I have repeating dates, a column for returns, and then many other columns of other variables that I am trying to sort on and then extract the average return of the top quartile of the sorted variable constituents for each date. There are NA's and I want to ignore the NA's for each column individually when sorting.
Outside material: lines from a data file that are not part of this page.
-- pv_equiv track=rewrite | github.com/NEISSproject/tei_entity_enricher | tei_entity_enricher/menu/tei_ner_gb.py | build_tng_stats_tablestring
-- ===== SOURCE A (Python) =====
-- def build_tng_stats_tablestring(entity_list, train_stats, dev_stats, test_stats):
--     tablestring = "Entity | \# All | \# Train | \# Test | \# Devel \n -----|-------|-------|-------|-------"
--     for entity in entity_list:
--         train_num = train_stats["B-" + entity] if "B-" + entity in train_stats.keys() else 0
--         test_num = test_stats["B-" + entity] if "B-" + entity in test_stats.keys() else 0
--         dev_num = dev_stats["B-" + entity] if "B-" + entity in dev_stats.keys() else 0
--         tablestring += (
--             "\n "
--             + entity
--             + " | "
--             + str(train_num + test_num + dev_num)
--             + " | "
--             + str(train_num)
--             + " | "
--             + str(test_num)
--             + " | "
--             + str(dev_num)
--         )
--     train_num = train_stats["O"] if "O" in train_stats.keys() else 0
--     test_num = test_stats["O"] if "O" in test_stats.keys() else 0
--     dev_num = dev_stats["O"] if "O" in dev_stats.keys() else 0
--     tablestring += (
--         "\n "
--         + "unlabeled words"
--         + " | "
--         + str(train_num + test_num + dev_num)
--         + " | "
--         + str(train_num)
--         + " | "
--         + str(test_num)
--         + " | "
--         + str(dev_num)
--     )
--     return tablestring
-- ===== SOURCE B (Python) =====
-- HEADER = "Entity | \# All | \# Train | \# Test | \# Devel \n -----|-------|-------|-------|-------"
--
--
-- def _row(name, counts):
--     tr, te, de = counts
--     return name + " | " + str(tr + te + de) + " | " + str(tr) + " | " + str(te) + " | " + str(de)
--
--
-- def build_tng_stats_tablestring(entity_list, train_stats, dev_stats, test_stats):
--     # Invert the traversal: scan each stats dict ONCE into a single merged map
--     # key -> (train, test, dev), then render every row from that one map.
--     merged = {}
--     for key, num in train_stats.items():
--         merged[key] = (num, 0, 0)
--     for key, num in test_stats.items():
--         tr, _, de = merged.get(key, (0, 0, 0))
--         merged[key] = (tr, num, de)
--     for key, num in dev_stats.items():
--         tr, te, _ = merged.get(key, (0, 0, 0))
--         merged[key] = (tr, te, num)
--     rows = [_row(e, merged.get("B-" + e, (0, 0, 0))) for e in entity_list]
--     rows.append(_row("unlabeled words", merged.get("O", (0, 0, 0))))
--     return "\n ".join([HEADER] + rows)
-- ===== Notes on version B (the rewrite author's own statement) =====
-- stated objective: alternative
-- what changed: Reverses the data flow: instead of A's per-entity membership-test lookups into three separate dicts (with a duplicated trailing 'O' block), B scans each stats dict once into a single merged map key -> (train, test, dev) triple and renders every row, including the 'O' row, from that one map via a shared row helper.
import Mathlib
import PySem

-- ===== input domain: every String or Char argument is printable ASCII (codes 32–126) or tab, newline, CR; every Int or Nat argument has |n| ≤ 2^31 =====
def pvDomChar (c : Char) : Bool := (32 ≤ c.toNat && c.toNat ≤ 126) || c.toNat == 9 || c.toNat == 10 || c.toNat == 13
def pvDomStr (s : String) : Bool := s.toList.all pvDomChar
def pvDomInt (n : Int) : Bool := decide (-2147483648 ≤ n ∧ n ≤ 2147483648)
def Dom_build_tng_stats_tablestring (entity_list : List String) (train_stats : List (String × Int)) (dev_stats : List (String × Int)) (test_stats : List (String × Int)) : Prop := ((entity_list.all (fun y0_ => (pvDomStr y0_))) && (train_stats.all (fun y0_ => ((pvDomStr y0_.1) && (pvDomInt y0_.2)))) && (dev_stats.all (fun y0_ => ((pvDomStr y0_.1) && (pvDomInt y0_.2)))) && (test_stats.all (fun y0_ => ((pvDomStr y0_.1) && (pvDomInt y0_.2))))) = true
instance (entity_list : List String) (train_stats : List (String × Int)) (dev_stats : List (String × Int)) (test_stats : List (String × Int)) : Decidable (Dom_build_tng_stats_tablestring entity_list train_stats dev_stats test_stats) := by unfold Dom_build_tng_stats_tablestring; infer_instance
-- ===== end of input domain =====

-- B inverts the traversal: instead of looking each entity up in three dicts, it scans the three
-- stats dicts once each into ONE merged map key -> (train, test, dev) and renders all rows
-- (including the 'O' row) from that map; same output, a different data structure ('alternative').

-- ===== PORT A =====
-- literal port of A: a running tablestring, one loop over entity_list, then the 'O' block repeated
def build_tng_stats_tablestring (entity_list : List String) (train_stats : List (String × Int)) (dev_stats : List (String × Int)) (test_stats : List (String × Int)) : String :=
  let trainD := PySem.Dict.ofList train_stats
  let devD := PySem.Dict.ofList dev_stats
  let testD := PySem.Dict.ofList test_stats
  let tablestring := "Entity | \\# All | \\# Train | \\# Test | \\# Devel \n -----|-------|-------|-------|-------"
  let tablestring := entity_list.foldl (fun tablestring entity =>
    let train_num := if trainD.contains ("B-" ++ entity) then trainD.getD ("B-" ++ entity) 0 else 0
    let test_num := if testD.contains ("B-" ++ entity) then testD.getD ("B-" ++ entity) 0 else 0
    let dev_num := if devD.contains ("B-" ++ entity) then devD.getD ("B-" ++ entity) 0 else 0
    tablestring ++ ("\n " ++ entity ++ " | " ++ PySem.Int.toStr (train_num + test_num + dev_num)
      ++ " | " ++ PySem.Int.toStr train_num ++ " | " ++ PySem.Int.toStr test_num
      ++ " | " ++ PySem.Int.toStr dev_num)) tablestring
  let train_num := if trainD.contains "O" then trainD.getD "O" 0 else 0
  let test_num := if testD.contains "O" then testD.getD "O" 0 else 0
  let dev_num := if devD.contains "O" then devD.getD "O" 0 else 0
  tablestring ++ ("\n " ++ "unlabeled words" ++ " | " ++ PySem.Int.toStr (train_num + test_num + dev_num)
    ++ " | " ++ PySem.Int.toStr train_num ++ " | " ++ PySem.Int.toStr test_num
    ++ " | " ++ PySem.Int.toStr dev_num)

-- ===== PORT B =====
-- _row(name, counts): counts = (train, test, dev)
def pvRowB (name : String) (counts : Int × Int × Int) : String :=
  name ++ " | " ++ PySem.Int.toStr (counts.1 + counts.2.1 + counts.2.2)
    ++ " | " ++ PySem.Int.toStr counts.1 ++ " | " ++ PySem.Int.toStr counts.2.1
    ++ " | " ++ PySem.Int.toStr counts.2.2

def build_tng_stats_tablestring_alt (entity_list : List String) (train_stats : List (String × Int)) (dev_stats : List (String × Int)) (test_stats : List (String × Int)) : String :=
  -- scan each stats dict once into one merged map key -> (train, test, dev)
  let merged := train_stats.foldl (fun m p => m.insert p.1 (p.2, (0 : Int), (0 : Int))) PySem.Dict.empty
  let merged := test_stats.foldl (fun m p =>
    let t := m.getD p.1 (0, 0, 0); m.insert p.1 (t.1, p.2, t.2.2)) merged
  let merged := dev_stats.foldl (fun m p =>
    let t := m.getD p.1 (0, 0, 0); m.insert p.1 (t.1, t.2.1, p.2)) merged
  let rows := entity_list.map (fun e => pvRowB e (merged.getD ("B-" ++ e) (0, 0, 0)))
  let rows := rows ++ [pvRowB "unlabeled words" (merged.getD "O" (0, 0, 0))]
  PySem.Str.join "\n " ("Entity | \\# All | \\# Train | \\# Test | \\# Devel \n -----|-------|-------|-------|-------" :: rows)

-- ===== PRECONDITION & SPEC =====
def Spec_build_tng_stats_tablestring (entity_list : List String) (train_stats : List (String × Int)) (dev_stats : List (String × Int)) (test_stats : List (String × Int)) (out : String) : Prop := out = build_tng_stats_tablestring_alt entity_list train_stats dev_stats test_stats
instance (entity_list : List String) (train_stats : List (String × Int)) (dev_stats : List (String × Int)) (test_stats : List (String × Int)) (out : String) : Decidable (Spec_build_tng_stats_tablestring entity_list train_stats dev_stats test_stats out) := by unfold Spec_build_tng_stats_tablestring; infer_instance

-- ===== CLAIM (what is proved, stated in full; the proofs are below) =====
def Claim_equal_build_tng_stats_tablestring : Prop := ∀ (entity_list : List String) (train_stats : List (String × Int)) (dev_stats : List (String × Int)) (test_stats : List (String × Int)), Dom_build_tng_stats_tablestring entity_list train_stats dev_stats test_stats → Spec_build_tng_stats_tablestring entity_list train_stats dev_stats test_stats (build_tng_stats_tablestring entity_list train_stats dev_stats test_stats)

-- ===== LEMMAS AND PROOFS =====

-- A's "d[k] if k in d else 0" is just d.get(k, 0)
lemma if_contains_getD (d : PySem.Dict String Int) (k : String) :
    (if d.contains k then d.getD k 0 else 0) = d.getD k 0 := by
  by_cases h : d.contains k
  · simp [h]
  · simp at h
    rw [PySem.Dict.getD_of_not_contains d 0 h]
    simp

-- a foldl of per-key inserts, observed at one key k, is a scalar foldl over the pair list
lemma getD_foldl_upd {ν : Type} (f : ν → Int → ν) (ts : List (String × Int))
    (m : PySem.Dict String ν) (k : String) (d0 : ν) :
    (ts.foldl (fun m p => m.insert p.1 (f (m.getD p.1 d0) p.2)) m).getD k d0
      = ts.foldl (fun cur p => if p.1 = k then f cur p.2 else cur) (m.getD k d0) := by
  induction ts generalizing m with
  | nil => rfl
  | cons p ps ih =>
    simp only [List.foldl_cons, ih]
    congr 1
    rw [PySem.Dict.getD_insert]
    by_cases h : k = p.1
    · simp [h]
    · simp [h, Ne.symm h]

def pvLastVal (ts : List (String × Int)) (k : String) (x : Int) : Int :=
  ts.foldl (fun cur p => if p.1 = k then p.2 else cur) x

lemma ofList_getD (ts : List (String × Int)) (k : String) :
    (PySem.Dict.ofList ts).getD k 0 = pvLastVal ts k 0 := by
  have h := getD_foldl_upd (fun _ v => v) ts PySem.Dict.empty k 0
  simpa [PySem.Dict.getD_empty, pvLastVal] using h

lemma scalar_fold_1 (ts : List (String × Int)) (k : String) (x : Int) :
    ts.foldl (fun cur p => if p.1 = k then ((fun (_ : Int × Int × Int) v => (v, (0:Int), (0:Int))) cur p.2) else cur) (x, 0, 0)
      = (pvLastVal ts k x, 0, 0) := by
  induction ts generalizing x with
  | nil => rfl
  | cons p ps ih =>
    simp only [List.foldl_cons, pvLastVal]
    by_cases h : p.1 = k <;> simp [h, ih, pvLastVal]

lemma scalar_fold_2 (ts : List (String × Int)) (k : String) (a x c : Int) :
    ts.foldl (fun cur p => if p.1 = k then ((fun (t : Int × Int × Int) v => (t.1, v, t.2.2)) cur p.2) else cur) (a, x, c)
      = (a, pvLastVal ts k x, c) := by
  induction ts generalizing x with
  | nil => rfl
  | cons p ps ih =>
    simp only [List.foldl_cons, pvLastVal]
    by_cases h : p.1 = k <;> simp [h, ih, pvLastVal]

lemma scalar_fold_3 (ts : List (String × Int)) (k : String) (a b x : Int) :
    ts.foldl (fun cur p => if p.1 = k then ((fun (t : Int × Int × Int) v => (t.1, t.2.1, v)) cur p.2) else cur) (a, b, x)
      = (a, b, pvLastVal ts k x) := by
  induction ts generalizing x with
  | nil => rfl
  | cons p ps ih =>
    simp only [List.foldl_cons, pvLastVal]
    by_cases h : p.1 = k <;> simp [h, ih, pvLastVal]

-- the merged map of B agrees, componentwise, with A's three dicts
lemma merged_getD (tr te de : List (String × Int)) (k : String) :
    ((de.foldl (fun m p =>
        let t := m.getD p.1 (0, 0, 0); m.insert p.1 (t.1, t.2.1, p.2))
      (te.foldl (fun m p =>
        let t := m.getD p.1 (0, 0, 0); m.insert p.1 (t.1, p.2, t.2.2))
        (tr.foldl (fun m p => m.insert p.1 (p.2, (0 : Int), (0 : Int))) PySem.Dict.empty))).getD k (0, 0, 0))
      = ((PySem.Dict.ofList tr).getD k 0, (PySem.Dict.ofList te).getD k 0, (PySem.Dict.ofList de).getD k 0) := by
  rw [getD_foldl_upd (fun t v => (t.1, t.2.1, v)) de,
      getD_foldl_upd (fun t v => (t.1, v, t.2.2)) te,
      getD_foldl_upd (fun _ v => (v, (0:Int), (0:Int))) tr,
      PySem.Dict.getD_empty,
      scalar_fold_1, scalar_fold_2, scalar_fold_3,
      ofList_getD, ofList_getD, ofList_getD]

-- joining with "\n " is the same as left-folding "acc ++ \"\\n \" ++ row" from the head
lemma join_eq_foldl (h : String) (rows : List String) :
    PySem.Str.join "\n " (h :: rows) = rows.foldl (fun acc r => acc ++ ("\n " ++ r)) h := by
  induction rows generalizing h with
  | nil =>
    apply String.toList_injective
    simp [PySem.Str.join]
  | cons r rs ih =>
    rw [List.foldl_cons, ← ih (h ++ ("\n " ++ r))]
    apply String.toList_injective
    cases rs with
    | nil =>
      simp [PySem.Str.join, PySem.Chars.join_cons_cons, PySem.Chars.join_singleton]
    | cons r2 rs2 =>
      simp [PySem.Str.join, PySem.Chars.join_cons_cons]

lemma foldl_map_row (trainD devD testD : PySem.Dict String Int) (l : List String) (acc : String) :
    ((l.map (fun e => pvRowB e (trainD.getD ("B-" ++ e) 0, testD.getD ("B-" ++ e) 0, devD.getD ("B-" ++ e) 0))).foldl
        (fun acc r => acc ++ ("\n " ++ r)) acc)
      = l.foldl (fun tablestring entity =>
          let train_num := if trainD.contains ("B-" ++ entity) then trainD.getD ("B-" ++ entity) 0 else 0
          let test_num := if testD.contains ("B-" ++ entity) then testD.getD ("B-" ++ entity) 0 else 0
          let dev_num := if devD.contains ("B-" ++ entity) then devD.getD ("B-" ++ entity) 0 else 0
          tablestring ++ ("\n " ++ entity ++ " | " ++ PySem.Int.toStr (train_num + test_num + dev_num)
            ++ " | " ++ PySem.Int.toStr train_num ++ " | " ++ PySem.Int.toStr test_num
            ++ " | " ++ PySem.Int.toStr dev_num)) acc := by
  induction l generalizing acc with
  | nil => rfl
  | cons e es ih =>
    simp only [List.map_cons, List.foldl_cons, ih]
    congr 1
    simp only [pvRowB, if_contains_getD]
    apply String.toList_injective
    simp [String.toList_append]

-- ===== VERDICT (by name: the statement is the Claim_ definition above) =====
theorem build_tng_stats_tablestring_spec : Claim_equal_build_tng_stats_tablestring := by
  intro el ts ds tes _
  unfold Spec_build_tng_stats_tablestring build_tng_stats_tablestring build_tng_stats_tablestring_alt
  rw [join_eq_foldl]
  simp only [merged_getD]
  rw [List.foldl_append, foldl_map_row]
  simp only [List.foldl_cons, List.foldl_nil, pvRowB, if_contains_getD]
  apply String.toList_injective
  simp [String.toList_append]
The initial data looks like this
date return a b c d
2/1/18 5 3 5 4 9
2/1/18 6 2 1 NA 7
2/1/18 5 NA 6 NA 5
2/1/18 NA 1 NA 2 NA
2/1/18 NA NA NA 1 NA
2/2/18 NA NA 2 NA NA
2/2/18 4 10 4 6 NA
2/2/18 7 5 NA 2 NA
2/2/18 8 7 7 9 NA
2/3/18 NA 2 NA NA NA
2/3/18 3 NA 6 5 8
2/3/18 6 5 2 4 4
2/3/18 5 8 8 1 9
2/4/18 6 8 6 3 1
2/4/18 5 2 5 9 10
2/4/18 7 4 2 10 8
I want the end data to come out as follows
date high a return high b return high c return high d return
2/1/18 5 5 5 5
2/2/18 4 8 8 NA
2/3/18 8 5 3 5
2/4/18 6 6 7 5
I am trying to switch my code from performing the following a bunch of times for different variables.
High = df[!is.na(df$a),] %>%
group_by(date) %>%
filter(a > quantile(a, .666)) %>%
summarise(high_return = mean(return))
I have switched to this code but have been unable to replicate the way I dealt with na's in the previous code (i.e. the !is.na).
list <- c("a", "b", "c", "d")
High <- df %>%
group_by(date) %>%
summarize_at(vars(one_of(list)),
funs(HighReturn = mean(return[na.omit(.) > quantile((.), .666, na.rm = TRUE)]))
This does no produce the same results as doing the columns one by one. I have also tried removing the na.omit, adding na.omit to the right side "." and other combinations. Is there a way to produce !is.na for each column as it passes through the function?